If we first rotate the spin with some unitary transformation ${\displaystyle C:{\mathcal {H}}_{C}\to {\mathcal {H}}_{C}}$ and then apply ${\displaystyle S}$, we get a non-trivial quantum motion on ${\displaystyle \mathbb {Z} }$. A popular choice for such a transformation is the Hadamard gate ${\displaystyle C=H}$, which, with respect to the standard z-component spin basis, has matrix representation

${\displaystyle H={\frac {1}{\sqrt {2}}}{\begin{pmatrix}1&\;\;1\\1&-1\\\end{pmatrix}}}$

When this choice is made for the coin flip operator, the operator itself is called the "Hadamard coin" and the resulting quantum walk is called the "Hadamard walk". If the walker is initialized at the origin and in the spin-up state, a single time step of the Hadamard walk on ${\displaystyle \mathbb {Z} }$ is

${\displaystyle |\uparrow \rangle \otimes |0\rangle {\overset {H}{\longrightarrow }}{\frac {1}{\sqrt {2}}}(|\uparrow \rangle +|\downarrow \rangle )\otimes |0\rangle {\overset {S}{\longrightarrow }}{\frac {1}{\sqrt {2}}}(|\uparrow \rangle \otimes |1\rangle +|\downarrow \rangle \otimes |-1\rangle )}$.

Measurement of the system's state at this point would reveal an up spin at position 1 or a down spin at position -1, both with probability 1/2. Repeating the procedure would correspond to a classical simple random walk on ${\displaystyle \mathbb {Z} }$. In order to observe non-classical motion, no measurement is performed on the state at this point (and therefore do not force a collapse of the wave function). Instead, repeat the procedure of rotating the spin with the coin flip operator and conditionally jumping with ${\displaystyle S}$. This way, quantum correlations are preserved and different position states can interfere with one another. This gives a drastically different probability distribution than the classical random walk (Gaussian distribution) as seen in the figure to the right. Spatially one sees that the distribution is not symmetric: even though the Hadamard coin gives both up and down spin with equal probability, the distribution tends to drift to the right when the initial spin is ${\displaystyle |\uparrow \rangle }$. This asymmetry is entirely due to the fact that the Hadamard coin treats the ${\displaystyle |\uparrow \rangle }$ and ${\displaystyle |\downarrow \rangle }$ state asymmetrically. A symmetric probability distribution arises if the initial state is chosen to be

${\displaystyle |\Psi _{0}^{\text{symm}}\rangle ={\frac {1}{\sqrt {2}}}(|\uparrow \rangle +{\textbf {i}}|\downarrow \rangle )\otimes |0\rangle }$

## Dirac Equation

Consider what happens when we discretize a massive Dirac operator over one spatial dimension. In the absence of a mass term, we have left-movers and right-movers.[clarification needed] They can be characterized by an internal degree of freedom, "spin" or a "coin". When we turn on a mass term, this corresponds to a rotation in this internal "coin" space. A quantum walk corresponds to iterating the shift and coin operators repeatedly.
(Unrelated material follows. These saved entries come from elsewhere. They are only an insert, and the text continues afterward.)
-- pv_equiv track=rewrite | github.com/olchrkk/Olga-Kazachinskaya-NHS | Homework/hw_4.1.py | sum_of_same_numbers
-- ===== SOURCE A (Python) =====
-- def sum_of_same_numbers(lst):
--     my_dict = {}
--     my_sum = 0
--     for i in lst:
--         if i in my_dict:
--             my_dict[i] += 1
--         else:
--             my_dict[i] = 1
--     for j in my_dict:
--         if my_dict[j] > 1:
--             my_sum += 1
--     return my_sum
-- ===== SOURCE B (Python) =====
-- def sum_of_same_numbers(lst):
--     s = sorted(lst)
--     total = 0
--     i = 0
--     n = len(s)
--     while i < n:
--         j = i + 1
--         while j < n and s[j] == s[i]:
--             j += 1
--         if j - i > 1:
--             total += 1
--         i = j
--     return total
-- ===== Notes on version B (the rewrite author's own statement) =====
-- stated objective: alternative
-- what changed: Replaced the hash-count dictionary plus a second loop over its keys by sorting the list and scanning maximal runs of equal adjacent elements, counting runs of length at least two.
import Mathlib
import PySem

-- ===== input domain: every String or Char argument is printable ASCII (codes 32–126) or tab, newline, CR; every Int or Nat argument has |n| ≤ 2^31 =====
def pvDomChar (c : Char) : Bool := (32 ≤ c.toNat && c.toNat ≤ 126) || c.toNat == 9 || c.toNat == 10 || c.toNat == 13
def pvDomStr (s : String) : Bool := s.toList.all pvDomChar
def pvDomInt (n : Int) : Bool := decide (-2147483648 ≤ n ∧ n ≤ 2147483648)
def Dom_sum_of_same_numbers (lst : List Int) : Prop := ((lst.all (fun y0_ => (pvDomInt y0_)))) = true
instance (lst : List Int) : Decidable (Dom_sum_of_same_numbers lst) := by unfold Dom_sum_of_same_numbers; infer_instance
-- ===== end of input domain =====

-- B sorts the list and scans maximal runs of equal adjacent elements, counting runs of
-- length ≥ 2, instead of A's hash-count dictionary plus a second loop (objective: alternative).

-- ===== PORT A =====
def sum_of_same_numbers (lst : List Int) : Int :=
  let my_dict : PySem.Dict Int Int :=
    lst.foldl (fun d i =>
      if d.contains i then d.insert i (d.getD i 0 + 1) else d.insert i 1)
      PySem.Dict.empty
  my_dict.keys.foldl (fun my_sum j =>
      if my_dict.getD j 0 > 1 then my_sum + 1 else my_sum) 0

-- ===== PORT B =====
-- The outer while loop consumes the sorted list run by run; the inner scan for the
-- end of the run of s[i] is the takeWhile/dropWhile split of the remainder.
def pvRuns : List Int → Int
  | [] => 0
  | x :: xs =>
    let run := xs.takeWhile (fun y => y == x)
    let rest := xs.dropWhile (fun y => y == x)
    (if run.length + 1 > 1 then 1 else 0) + pvRuns rest
termination_by l => l.length
decreasing_by
  simpa using Nat.lt_succ_of_le (List.length_dropWhile_le _ _)

def sum_of_same_numbers_alt (lst : List Int) : Int :=
  pvRuns (PySem.List.sorted lst (fun x => x) false)

-- ===== PRECONDITION & SPEC =====
def Spec_sum_of_same_numbers (lst : List Int) (out : Int) : Prop := out = sum_of_same_numbers_alt lst
instance (lst : List Int) (out : Int) : Decidable (Spec_sum_of_same_numbers lst out) := by unfold Spec_sum_of_same_numbers; infer_instance

-- ===== CLAIM (what is proved, stated in full; the proofs are below) =====
def Claim_equal_sum_of_same_numbers : Prop := ∀ (lst : List Int), Dom_sum_of_same_numbers lst → Spec_sum_of_same_numbers lst (sum_of_same_numbers lst)

-- ===== LEMMAS AND PROOFS =====

-- A's result is the number of distinct elements of lst occurring at least twice.
lemma A_val (lst : List Int) :
    sum_of_same_numbers lst =
      (((PySem.Set.ofList lst).countP (fun j => decide (2 ≤ lst.count j)) : Nat) : Int) := by
  unfold sum_of_same_numbers
  have hstep : lst.foldl (fun (d : PySem.Dict Int Int) i =>
        if d.contains i then d.insert i (d.getD i 0 + 1) else d.insert i 1)
        PySem.Dict.empty
      = lst.foldl (fun (d : PySem.Dict Int Int) i => d.insert i (d.getD i 0 + 1))
        PySem.Dict.empty := by
    apply PySem.List.foldl_congr_mem
    intro d x _
    by_cases h : d.contains x
    · simp [h]
    · have h0 : d.getD x 0 = 0 := by
        have hb : d.contains x = false := by simpa using h
        simp [PySem.Dict.getD_of_not_contains, hb]
      simp [h, h0]
  simp only [hstep, PySem.Dict.foldl_insert_getD_add_one_eq_counter]
  rw [PySem.List.foldl_ite_add_one
        (p := fun j => (PySem.Dict.counter lst).getD j 0 > 1)]
  rw [PySem.Dict.keys_counter, zero_add]
  congr 1
  apply List.countP_congr
  intro j _
  rw [PySem.Dict.getD_counter]
  simp only [decide_eq_true_eq, gt_iff_lt]
  omega

-- countP over a nodup list depends only on the element set and the predicate's values there.
lemma countP_ext_nodup (L M : List Int) (p q : Int → Bool)
    (hL : L.Nodup) (hM : M.Nodup)
    (hmem : ∀ a, a ∈ L ↔ a ∈ M) (hpq : ∀ a ∈ M, p a = q a) :
    L.countP p = M.countP q := by
  rw [List.countP_eq_length_filter, List.countP_eq_length_filter]
  apply List.Perm.length_eq
  rw [List.perm_ext_iff_of_nodup (hL.filter p) (hM.filter q)]
  intro a
  simp only [List.mem_filter]
  constructor
  · rintro ⟨ha, hp⟩
    have haM := (hmem a).1 ha
    exact ⟨haM, by rw [← hpq a haM]; exact hp⟩
  · rintro ⟨ha, hq⟩
    exact ⟨(hmem a).2 ha, by rw [hpq a ha]; exact hq⟩

-- In a sorted list whose elements are all ≥ x, dropping the leading run of x's drops every x.
lemma not_mem_dropWhile_sorted (x : Int) : ∀ (xs : List Int),
    (∀ y ∈ xs, x ≤ y) → xs.Pairwise (· ≤ ·) → x ∉ xs.dropWhile (fun y => y == x) := by
  intro xs
  induction xs with
  | nil => intro _ _; simp
  | cons a xs ih =>
    intro hle hpw
    by_cases ha : (a == x) = true
    · rw [List.dropWhile_cons, if_pos ha]
      exact ih (fun y hy => hle y (List.mem_cons_of_mem a hy)) (List.pairwise_cons.mp hpw).2
    · rw [List.dropWhile_cons, if_neg ha]
      have hax : a ≠ x := by simpa using ha
      have hxa : x < a := lt_of_le_of_ne (hle a (List.mem_cons_self)) (Ne.symm hax)
      intro hmem
      rcases List.mem_cons.mp hmem with heq | hmem'
      · exact hax heq.symm
      · have := (List.pairwise_cons.mp hpw).1 x hmem'
        omega

-- On a sorted (≤-pairwise) list, the run scan counts the distinct elements of count ≥ 2.
lemma pvRuns_val : ∀ (n : Nat) (s : List Int), s.length ≤ n → s.Pairwise (· ≤ ·) →
    pvRuns s = (((PySem.Set.ofList s).countP (fun j => decide (2 ≤ s.count j)) : Nat) : Int) := by
  intro n
  induction n with
  | zero =>
    intro s hlen _
    have : s = [] := List.eq_nil_of_length_eq_zero (Nat.le_zero.mp hlen)
    subst this
    simp [pvRuns]
  | succ n ih =>
    intro s hlen hsort
    match s with
    | [] => simp [pvRuns]
    | x :: xs =>
      have hsplit : xs.takeWhile (fun y => y == x) ++ xs.dropWhile (fun y => y == x) = xs :=
        List.takeWhile_append_dropWhile
      set t := xs.takeWhile (fun y => y == x) with ht
      set r := xs.dropWhile (fun y => y == x) with hr
      -- all elements of t equal x
      have htx : ∀ y ∈ t, y = x := by
        intro y hy
        have := List.mem_takeWhile_imp hy
        simpa using this
      -- pairwise facts
      have hxs_pw : xs.Pairwise (· ≤ ·) := (List.pairwise_cons.mp hsort).2
      have hx_le : ∀ y ∈ xs, x ≤ y := (List.pairwise_cons.mp hsort).1
      have hr_pw : r.Pairwise (· ≤ ·) := hxs_pw.sublist (List.dropWhile_sublist _)
      -- x is not in r
      have hxr : x ∉ r := by
        rw [hr]
        exact not_mem_dropWhile_sorted x xs hx_le hxs_pw
      -- counts
      have hcount_x : (x :: xs).count x = t.length + 1 := by
        rw [← hsplit]
        have h1 : t.count x = t.length := by
          rw [List.count_eq_length]
          intro y hy; have := htx y hy; simp [this]
        have h2 : r.count x = 0 := List.count_eq_zero.mpr hxr
        simp [List.count_append, h1, h2]
      have hcount_r : ∀ j ∈ r, (x :: xs).count j = r.count j := by
        intro j hj
        have hjx : j ≠ x := fun h => hxr (h ▸ hj)
        have hxj : x ≠ j := Ne.symm hjx
        rw [← hsplit]
        have h1 : t.count j = 0 := by
          rw [List.count_eq_zero]
          intro hjt; exact hjx (htx j hjt)
        simp [List.count_append, h1, hxj]
      -- membership of the distinct-element lists
      have hmem_s : ∀ a, a ∈ PySem.Set.ofList (x :: xs) ↔ a ∈ x :: PySem.Set.ofList r := by
        intro a
        simp only [PySem.Set.mem_ofList, List.mem_cons, ← hsplit, List.mem_append]
        constructor
        · rintro (h | h | h)
          · exact Or.inl h
          · exact Or.inl (htx a h)
          · exact Or.inr h
        · rintro (h | h)
          · exact Or.inl h
          · exact Or.inr (Or.inr h)
      have hnodup_cons : (x :: PySem.Set.ofList r).Nodup := by
        refine List.nodup_cons.mpr ⟨?_, PySem.Set.nodup_ofList r⟩
        rw [PySem.Set.mem_ofList]; exact hxr
      -- rewrite countP through the extensionality lemma
      have hc : (PySem.Set.ofList (x :: xs)).countP (fun j => decide (2 ≤ (x :: xs).count j))
          = (x :: PySem.Set.ofList r).countP (fun j => decide (2 ≤ (x :: xs).count j)) :=
        countP_ext_nodup _ _ _ _ (PySem.Set.nodup_ofList _) hnodup_cons hmem_s (fun _ _ => rfl)
      have hc2 : (PySem.Set.ofList r).countP (fun j => decide (2 ≤ (x :: xs).count j))
          = (PySem.Set.ofList r).countP (fun j => decide (2 ≤ r.count j)) := by
        apply List.countP_congr
        intro j hj
        rw [PySem.Set.mem_ofList] at hj
        rw [hcount_r j hj]
      have hlen_r : r.length ≤ n := by
        have h1 : r.length ≤ xs.length := List.length_dropWhile_le _ _
        simpa using Nat.le_trans h1 (Nat.le_of_succ_le_succ hlen)
      have hih := ih r hlen_r hr_pw
      rw [pvRuns]
      show (if t.length + 1 > 1 then 1 else 0) + pvRuns r = _
      rw [hih, hc, List.countP_cons, hc2, hcount_x]
      simp only [decide_eq_true_eq]
      split_ifs <;> push_cast <;> omega

-- B's result is the same count, transferred from the sorted list back to lst.
lemma B_val (lst : List Int) :
    sum_of_same_numbers_alt lst =
      (((PySem.Set.ofList lst).countP (fun j => decide (2 ≤ lst.count j)) : Nat) : Int) := by
  unfold sum_of_same_numbers_alt
  set s := PySem.List.sorted lst (fun x => x) false with hs
  have hperm : s.Perm lst := PySem.List.sorted_perm lst (fun x => x) false
  have hpw : s.Pairwise (· ≤ ·) := by
    simpa using PySem.List.sorted_pairwise lst (fun x => x)
  rw [pvRuns_val s.length s le_rfl hpw]
  congr 1
  apply countP_ext_nodup _ _ _ _ (PySem.Set.nodup_ofList _) (PySem.Set.nodup_ofList _)
  · intro a
    rw [PySem.Set.mem_ofList, PySem.Set.mem_ofList]
    exact hperm.mem_iff
  · intro a _
    rw [hperm.count_eq]

-- ===== VERDICT (by name: the statement is the Claim_ definition above) =====
theorem sum_of_same_numbers_spec : Claim_equal_sum_of_same_numbers := by
  intro lst _
  unfold Spec_sum_of_same_numbers
  rw [A_val, B_val]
This is very much like Richard Feynman's model of an electron in 1 (one) spatial and 1 (one) time dimension. He summed up the zigzagging paths, with left-moving segments corresponding to one spin (or coin), and right-moving segments to the other. See Feynman checkerboard for more details.

The transition probability for a 1-dimensional quantum walk behaves like the Hermite functions which (1) asymptotically oscillate in the classically allowed region, (2) is approximated by the Airy function around the wall of the potential[clarification needed], and (3) exponentially decay in the classically hidden region.[8]